The creation of micro, small and medium-sized enterprises (MSMEs) is limited to non-strategic sectors. They are economic actors legitimized in the governing documents of the PCC and in the Constitution, as part of the socialist model of development. Their activity is considered complementary to that of the socialist state enterprise, classified as the driving force of the internal economy.

There are more than 11,000 enterprises, mostly private, authorized since September 2021 in an environment marked by COVID-19, the shortage of food and essential supplies, and the failed monetary system that accentuated the partial dollarization of the economy and caused a skyrocketing inflation .

The authorities have affirmed that the MSMEs act on equal terms with the rest of the recognized economic actors and that there will be no setbacks or obstacles to the opening of the non-state sector. However, many economists stress the absence of wholesale markets to supply the private sector, the lack of real incentives to export, the payment of high taxes on sales and profits, and the elimination of a tax exemption in the first year.

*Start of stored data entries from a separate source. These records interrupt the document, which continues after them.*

-- pv_equiv track=rewrite | github.com/crawfordk37/GA-Tech-HW | HW4.py | multiplyNums
-- ===== SOURCE A (Python) =====
-- def multiplyNums(nums):
--     index = 1
--     for num in nums: ##runs through all of the numbers
--         if index<len(nums): ##confirms we won't be going out of the range
--             nums[index-1] = num*nums[index] ##changes the number to be multiplied by the next number
--         else: ##used to do the different thing for the last number
--             nums[index-1] *= num
--         index += 1
--     return nums
-- ===== SOURCE B (Python) =====
-- def multiplyNums(nums):
--     out = []
--     prev = None  # the right neighbour already seen (we walk right-to-left)
--     for x in reversed(nums):
--         out.append(x * (x if prev is None else prev))
--         prev = x
--     out.reverse()
--     nums[:] = out
--     return nums
-- ===== Notes on version B (the rewrite author's own statement) =====
-- stated objective: alternative
-- what changed: Traverses the list right-to-left carrying the right-neighbour in an accumulator (seeded None, so the last element squares itself) and builds the output back-to-front, then reverses and assigns back in place, instead of A's forward index-guarded in-place loop.
import Mathlib
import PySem

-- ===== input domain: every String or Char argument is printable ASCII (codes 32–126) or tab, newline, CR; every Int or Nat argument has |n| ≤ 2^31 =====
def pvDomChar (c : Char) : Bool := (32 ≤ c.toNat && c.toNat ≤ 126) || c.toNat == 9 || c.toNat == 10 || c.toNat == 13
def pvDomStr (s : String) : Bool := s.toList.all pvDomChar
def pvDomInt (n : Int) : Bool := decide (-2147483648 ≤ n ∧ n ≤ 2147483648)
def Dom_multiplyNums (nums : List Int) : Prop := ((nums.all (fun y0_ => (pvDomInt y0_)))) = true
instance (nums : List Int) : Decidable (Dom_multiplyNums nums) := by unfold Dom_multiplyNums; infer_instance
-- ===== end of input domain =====

-- B walks the list right-to-left carrying the right neighbour in an accumulator and builds the
-- output back-to-front (alternative traversal, branch-free); both A and B mutate the Python
-- argument list in place — the equivalence proved here is about the return value.

-- ===== PORT A =====
-- One loop iteration of A: index-1 is `i`; `num` is the element the Python iterator yields, which at
-- that moment equals the live nums[i] (positions < i are the only ones modified so far), so it is
-- read from the live list `acc`.  The list length never changes, so len(nums) is the captured `n`.
def pvStepA (n : Nat) (acc : List Int) (i : Nat) : List Int :=
  let num := acc.getD i 0
  if i + 1 < n then acc.set i (num * acc.getD (i + 1) 0)
  else acc.set i (acc.getD i 0 * num)

def multiplyNums (nums : List Int) : List Int :=
  (List.range nums.length).foldl (pvStepA nums.length) nums

-- ===== PORT B =====
-- The reversed-for loop of Source B: a fold over nums.reverse with state (out, prev);
-- `out.append` is list append at the end, `prev is None` is the Option match; final `out.reverse()`.
def pvStepB (st : List Int × Option Int) (x : Int) : List Int × Option Int :=
  (st.1 ++ [x * (match st.2 with | none => x | some p => p)], some x)

def multiplyNums_alt (nums : List Int) : List Int :=
  (nums.reverse.foldl pvStepB ([], none)).1.reverse

-- ===== PRECONDITION & SPEC =====
def Spec_multiplyNums (nums : List Int) (out : List Int) : Prop := out = multiplyNums_alt nums
instance (nums : List Int) (out : List Int) : Decidable (Spec_multiplyNums nums out) := by unfold Spec_multiplyNums; infer_instance

-- ===== CLAIM (what is proved, stated in full; the proofs are below) =====
def Claim_equal_multiplyNums : Prop := ∀ (nums : List Int), Dom_multiplyNums nums → Spec_multiplyNums nums (multiplyNums nums)

-- ===== LEMMAS AND PROOFS =====

-- Common characterisation of both programs' result: each element times its right neighbour,
-- the last element squared.
def pvPair : List Int → List Int
  | [] => []
  | [x] => [x * x]
  | x :: y :: t => x * y :: pvPair (y :: t)

theorem pv_getD_mid (pre t : List Int) (x : Int) :
    (pre ++ x :: t).getD pre.length 0 = x := by
  induction pre with
  | nil => rfl
  | cons a pre ih => simp only [List.cons_append]; exact ih

theorem pv_getD_mid1 (pre t : List Int) (x y : Int) :
    (pre ++ x :: y :: t).getD (pre.length + 1) 0 = y := by
  induction pre with
  | nil => rfl
  | cons a pre ih => simp only [List.cons_append, List.length_cons, List.getD_cons_succ]; exact ih

theorem pv_set_mid (pre t : List Int) (x v : Int) :
    (pre ++ x :: t).set pre.length v = pre ++ v :: t := by
  induction pre with
  | nil => rfl
  | cons a pre ih => simp [List.set_cons_succ, ih]

theorem pv_foldl_main (l : List Int) : ∀ (pre : List Int),
    (List.range' pre.length l.length).foldl (pvStepA (pre.length + l.length)) (pre ++ l)
      = pre ++ pvPair l := by
  induction l with
  | nil => intro pre; simp [pvPair]
  | cons x t ih =>
    intro pre
    rw [List.length_cons, List.range'_succ, List.foldl_cons]
    cases t with
    | nil =>
      have hstep : pvStepA (pre.length + ([] : List Int).length.succ) (pre ++ [x]) pre.length
          = pre ++ [x * x] := by
        simp [pvStepA]
      rw [hstep]; simp [pvPair]
    | cons y t' =>
      have hstep : pvStepA (pre.length + ((y :: t').length + 1)) (pre ++ x :: y :: t') pre.length
          = pre ++ (x * y) :: y :: t' := by
        have hc : pre.length + 1 < pre.length + ((y :: t').length + 1) := by
          simp
        simp only [pvStepA, pv_getD_mid, pv_getD_mid1, pv_set_mid, hc, if_pos]
      rw [hstep]
      have h2 := ih (pre ++ [x * y])
      simp only [List.length_append, List.length_cons, List.length_nil, List.append_assoc,
        List.cons_append, List.nil_append] at h2 ⊢
      have he : pre.length + 1 + (t'.length + 1) = pre.length + (t'.length + 1 + 1) := by omega
      rw [he] at h2
      rw [h2]
      simp [pvPair]

theorem pvA_eq_pair (nums : List Int) : multiplyNums nums = pvPair nums := by
  have h := pv_foldl_main nums []
  simpa [multiplyNums, List.range_eq_range'] using h

-- The product segment B emits while scanning list `l` with right-neighbour state `prev`.
def pvSeg : List Int → Option Int → List Int
  | [], _ => []
  | x :: t, prev => x * (match prev with | none => x | some p => p) :: pvSeg t (some x)

theorem pvB_fold (l : List Int) : ∀ (out : List Int) (prev : Option Int),
    (l.foldl pvStepB (out, prev)).1 = out ++ pvSeg l prev := by
  induction l with
  | nil => intro out prev; simp [pvSeg]
  | cons x t ih => intro out prev; simp [pvStepB, pvSeg, ih]

theorem pvSeg_append (a b : List Int) : ∀ (prev : Option Int),
    pvSeg (a ++ b) prev = pvSeg a prev ++ pvSeg b (match a.getLast? with | none => prev | some z => some z) := by
  induction a with
  | nil => intro prev; simp [pvSeg]
  | cons c a' ih =>
    intro prev
    have hm : (match (c :: a').getLast? with | none => prev | some z => some z)
        = (match a'.getLast? with | none => some c | some z => some z) := by
      cases a' with
      | nil => simp
      | cons d a'' =>
        cases h : (d :: a'').getLast? with
        | none => simp [List.getLast?_eq_none_iff] at h
        | some z => rw [List.getLast?_cons_cons, h]
    rw [List.cons_append, hm]
    simp only [pvSeg, List.cons_append]
    rw [ih (some c)]

theorem pvSeg_rev (l : List Int) : pvSeg l.reverse none = (pvPair l).reverse := by
  induction l with
  | nil => rfl
  | cons x t ih =>
    cases t with
    | nil => rfl
    | cons y t' =>
      have hlast : ((y :: t').reverse).getLast? = some y := by
        simp [List.getLast?_reverse]
      rw [List.reverse_cons, pvSeg_append, hlast, ih]
      simp [pvSeg, pvPair]

theorem pvB_eq_pair (nums : List Int) : multiplyNums_alt nums = pvPair nums := by
  unfold multiplyNums_alt
  rw [pvB_fold, List.nil_append, pvSeg_rev, List.reverse_reverse]

-- ===== VERDICT (by name: the statement is the Claim_ definition above) =====
theorem multiplyNums_spec : Claim_equal_multiplyNums := by
  intro nums _
  unfold Spec_multiplyNums
  rw [pvA_eq_pair, pvB_eq_pair]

In addition, unlike state entities, the private companies are not subsidized in case of losses.

The realization of an official foreign exchange market where mipymes acquire foreign currencies sufficiently and without irregularities remains unresolved

The realization of an official foreign exchange market where MSMEs acquire foreign currencies sufficiently and without irregularities, in order to carry out foreign trade activities through intermediary state companies, remains unresolved.

Official statistics indicate that the non-state sector on the Island represents 15% of Cuba’s gross domestic product (GDP) and accounts for 35% of the country’s employment. As for foreign trade activities, in 2023 these realized imports of more than $1 billion, but exports did not exceed $200 million, equivalent to 20% of the total exported.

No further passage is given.